A poem by Andrew D. Carson distilling the management book Good to Great by Jim Collins.
Here is a poem by Andrew D. Carson distilling the management book Good to Great by Jim Collins.
Good Is the Enemy of Great
Good is the enemy of great,
And much that is fair may rob of more
For easy satisfaction tempts us all,
And snares us in its facile comfort.
First, save us from the proud leader,
Who chest thumps and pens his own PR,
And chases after quick acquisitions
Like frat men downing beers at homecoming.
Second, save us from the impersonal visionary,
Who says What before deciding Who
(For people are not programmable
With system patches to be downloaded).
Third, save us from the nonstop booster
Who applies some whitewash and calls it fact,
But who fails in the basic alchemy
Of drawing faith from a true mirrored image.

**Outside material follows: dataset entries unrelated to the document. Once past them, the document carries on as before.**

-- pv_equiv track=rewrite | github.com/FAIRmat-NFDI/pynxtools-xps | src/pynxtools_xps/vms/vamas_export.py | handle_repetitions
-- ===== SOURCE A (Python) =====
-- from typing import Any, Dict, List
-- from collections import Counter
--
-- def handle_repetitions(input_list: List[str]) -> List[str]:
--     """
--     Process a list of strings to handle repeated items by appending a suffix
--     to each duplicate item. The suffix is in the format '_n', where 'n' is the
--     occurrence number of that item in the list.
--
--     Parameters:
--     - input_list (List[str]): A list of strings where repeated items are
--       identified and renamed with a suffix.
--
--     Returns:
--     - List[str]: A new list where repeated items are modified by appending
--       a suffix to make them unique.
--     """
--     counts = Counter(input_list)
--     result = []
--     occurrences = {}
--
--     for item in input_list:
--         if counts[item] > 1:
--             # If the item has been seen before, add a suffix
--             if item not in occurrences:
--                 occurrences[item] = 0
--             occurrences[item] += 1
--             result.append(f"{item}_{occurrences[item]}")
--         else:
--             result.append(item)
--
--     return result
-- ===== SOURCE B (Python) =====
-- from typing import List
--
--
-- def handle_repetitions(input_list: List[str]) -> List[str]:
--     result = list(input_list)
--     for item in dict.fromkeys(input_list):
--         idxs = [i for i, x in enumerate(input_list) if x == item]
--         if len(idxs) > 1:
--             for n, i in enumerate(idxs, 1):
--                 result[i] = f"{item}_{n}"
--     return result
-- ===== Notes on version B (the rewrite author's own statement) =====
-- stated objective: alternative
-- what changed: Replaces A's single forward pass with a Counter and a running occurrences dict by an index-then-scatter pass: copy the input, group the positions of each distinct item, and overwrite the positions of every duplicated item with its 1-based rank in position order.
import Mathlib
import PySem

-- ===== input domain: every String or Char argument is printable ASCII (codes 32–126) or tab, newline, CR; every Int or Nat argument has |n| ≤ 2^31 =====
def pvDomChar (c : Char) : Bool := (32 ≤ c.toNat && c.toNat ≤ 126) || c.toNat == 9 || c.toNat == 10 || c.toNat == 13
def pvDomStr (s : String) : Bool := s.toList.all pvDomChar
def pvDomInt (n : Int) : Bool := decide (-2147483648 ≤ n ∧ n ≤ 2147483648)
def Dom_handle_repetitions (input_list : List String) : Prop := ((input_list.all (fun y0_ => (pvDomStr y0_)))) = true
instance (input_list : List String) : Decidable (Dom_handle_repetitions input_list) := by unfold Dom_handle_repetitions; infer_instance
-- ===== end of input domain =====

-- B replaces A's forward pass (Counter + running occurrences dict) with an index-then-scatter
-- pass: copy the input, group positions per distinct item, overwrite duplicates by rank.
-- Objective: alternative decomposition (not faster).

-- ===== PORT A =====
-- one step of A's for-loop: state is (result, occurrences)
def handle_repetitions_step (counts : PySem.Dict String Int)
    (st : List String × PySem.Dict String Int) (item : String) :
    List String × PySem.Dict String Int :=
  if counts.getD item 0 > 1 then
    -- if item not in occurrences: occurrences[item] = 0
    let occ0 := if st.2.contains item then st.2 else st.2.insert item 0
    -- occurrences[item] += 1
    let occ1 := occ0.modify item 0 (· + 1)
    (st.1 ++ [item ++ "_" ++ PySem.Int.toStr (occ1.getD item 0)], occ1)
  else
    (st.1 ++ [item], st.2)

def handle_repetitions (input_list : List String) : List String :=
  let counts := PySem.Dict.counter input_list
  (input_list.foldl (handle_repetitions_step counts) ([], PySem.Dict.empty)).1

-- ===== PORT B =====
-- result = list(input_list); for item in dict.fromkeys(input_list): idxs = positions of item;
-- if len(idxs) > 1: for n, i in enumerate(idxs, 1): result[i] = f"{item}_{n}"
def handle_repetitions_alt (input_list : List String) : List String :=
  (PySem.List.dedup input_list).foldl (fun result item =>
    let idxs := ((PySem.List.enumerate input_list).filter (fun q => q.2 == item)).map (·.1)
    if idxs.length > 1 then
      (PySem.List.enumerate idxs 1).foldl
        (fun r q => PySem.List.pySetD r q.2 (item ++ "_" ++ PySem.Int.toStr q.1)) result
    else result) input_list

-- ===== PRECONDITION & SPEC =====
def Spec_handle_repetitions (input_list : List String) (out : List String) : Prop := out = handle_repetitions_alt input_list
instance (input_list : List String) (out : List String) : Decidable (Spec_handle_repetitions input_list out) := by unfold Spec_handle_repetitions; infer_instance

-- ===== CLAIM (what is proved, stated in full; the proofs are below) =====
def Claim_equal_handle_repetitions : Prop := ∀ (input_list : List String), Dom_handle_repetitions input_list → Spec_handle_repetitions input_list (handle_repetitions input_list)

-- ===== LEMMAS AND PROOFS =====

-- common pointwise spec both ports are proved equal to
def pvSpec (xs : List String) : List String :=
  (PySem.List.enumerate xs).map (fun q =>
    if xs.count q.2 == 1 then q.2
    else q.2 ++ "_" ++
      PySem.Int.toStr (((PySem.List.slice xs none (some (q.1 + 1))).count q.2 : Int)))

-- positions (as Python ints) of `item` in xs, with enumerate start s
def pvIdxs (xs : List String) (s : Int) (item : String) : List Int :=
  ((PySem.List.enumerate xs s).filter (fun q => q.2 == item)).map (·.1)

-- A-side loop invariant: with `occ` holding the prefix counts of the processed prefix `p`,
-- the rest of A's fold appends exactly the spec's entries for the remaining items.
lemma handle_repetitions_loop (xs : List String) :
    ∀ (rest p res : List String) (occ : PySem.Dict String Int),
      p ++ rest = xs →
      (∀ v, 1 < xs.count v → occ.getD v 0 = (p.count v : Int)) →
      (rest.foldl (handle_repetitions_step (PySem.Dict.counter xs)) (res, occ)).1 =
        res ++ (PySem.List.enumerate rest (p.length : Int)).map (fun q =>
          if xs.count q.2 == 1 then q.2
          else q.2 ++ "_" ++
            PySem.Int.toStr (((PySem.List.slice xs none (some (q.1 + 1))).count q.2 : Int))) := by
  intro rest
  induction rest with
  | nil =>
    intro p res occ _ _
    simp [PySem.List.enumerate]
  | cons item rest' ih =>
    intro p res occ h hocc
    have hmem : item ∈ xs := by rw [← h]; simp
    have hpos : 0 < xs.count item := List.count_pos_iff.mpr hmem
    have htake : PySem.List.slice xs none (some ((p.length : Int) + 1)) = p ++ [item] := by
      have hc : ((p.length : Int) + 1) = ((p.length + 1 : Nat) : Int) := by push_cast; ring
      rw [hc, PySem.List.slice_to_natCast, ← h]
      simp [List.take_append]
    have hcnt : (PySem.Dict.counter xs).getD item 0 = (xs.count item : Int) :=
      PySem.Dict.getD_counter xs item
    rw [List.foldl_cons, PySem.List.enumerate_cons]
    by_cases hdup : 1 < xs.count item
    · -- duplicate: A appends the incremented occurrence number
      have hocc1 : ((if occ.contains item then occ else occ.insert item 0).modify item 0
          (· + 1)).getD item 0 = (p.count item : Int) + 1 := by
        have hbase : ((if occ.contains item then occ else occ.insert item 0).modify item 0
            (· + 1)).getD item 0 = occ.getD item 0 + 1 := by
          split_ifs with hco
          · simp
          · have h0 : occ.getD item 0 = 0 := by
              apply PySem.Dict.getD_of_not_contains
              exact eq_false_of_ne_true hco
            simp [h0]
        rw [hbase, hocc item hdup]
      have hstep : handle_repetitions_step (PySem.Dict.counter xs) (res, occ) item =
          (res ++ [item ++ "_" ++ PySem.Int.toStr ((p.count item : Int) + 1)],
           (if occ.contains item then occ else occ.insert item 0).modify item 0 (· + 1)) := by
        rw [handle_repetitions_step]
        rw [if_pos (by rw [hcnt]; exact_mod_cast hdup)]
        simp [hocc1]
      rw [hstep]
      have hcount_take : ((p ++ [item]).count item : Int) = (p.count item : Int) + 1 := by
        simp [List.count_append]
      have hinv : ∀ v, 1 < xs.count v →
          ((if occ.contains item then occ else occ.insert item 0).modify item 0
            (· + 1)).getD v 0 = ((p ++ [item]).count v : Int) := by
        intro v hv
        by_cases hvi : v = item
        · subst hvi; rw [hocc1, hcount_take]
        · have hvi' : item ≠ v := fun hx => hvi hx.symm
          have : (p ++ [item]).count v = p.count v := by
            simp [List.count_append, hvi']
          rw [this, ← hocc v hv]
          split_ifs with hco
          · simp [PySem.Dict.getD_modify, hvi]
          · simp [PySem.Dict.getD_modify, PySem.Dict.getD_insert, hvi]
      rw [ih (p ++ [item]) _ _ (by simpa using h) hinv]
      have hne : xs.count item ≠ 1 := by omega
      simp [hne, htake]
    · -- singleton: A appends the item unchanged
      have hone : xs.count item = 1 := by omega
      have hstep : handle_repetitions_step (PySem.Dict.counter xs) (res, occ) item =
          (res ++ [item], occ) := by
        rw [handle_repetitions_step]
        rw [if_neg (by rw [hcnt, hone]; simp)]
      rw [hstep]
      have hinv : ∀ v, 1 < xs.count v → occ.getD v 0 = ((p ++ [item]).count v : Int) := by
        intro v hv
        have hvi : v ≠ item := by rintro rfl; omega
        have : (p ++ [item]).count v = p.count v := by
          simp [List.count_append, Ne.symm hvi]
        rw [this]; exact hocc v hv
      rw [ih (p ++ [item]) _ _ (by simpa using h) hinv]
      simp [hone]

Fourth, save us from the merely competent,
A curse that kills by leaving well enough alone,
Which hides from us our one best course,
And that equates wisdom with tradition.
Fifth, save us from the bureaucracy,
Which crushes resolve under stifling weight,
And by taxing genius erodes discipline,
Until one must fill out forms to think.
Sixth, save us from the IT zealots,
Who may believe that tech is a magic key
Leading the way and incurring all costs,
When bell and whistle become the goal.
Seventh, save us from the quick fix,
The magic bullet, the dramatic revolution,
And those who eschew the patient application
Of one step after another, toward improvement.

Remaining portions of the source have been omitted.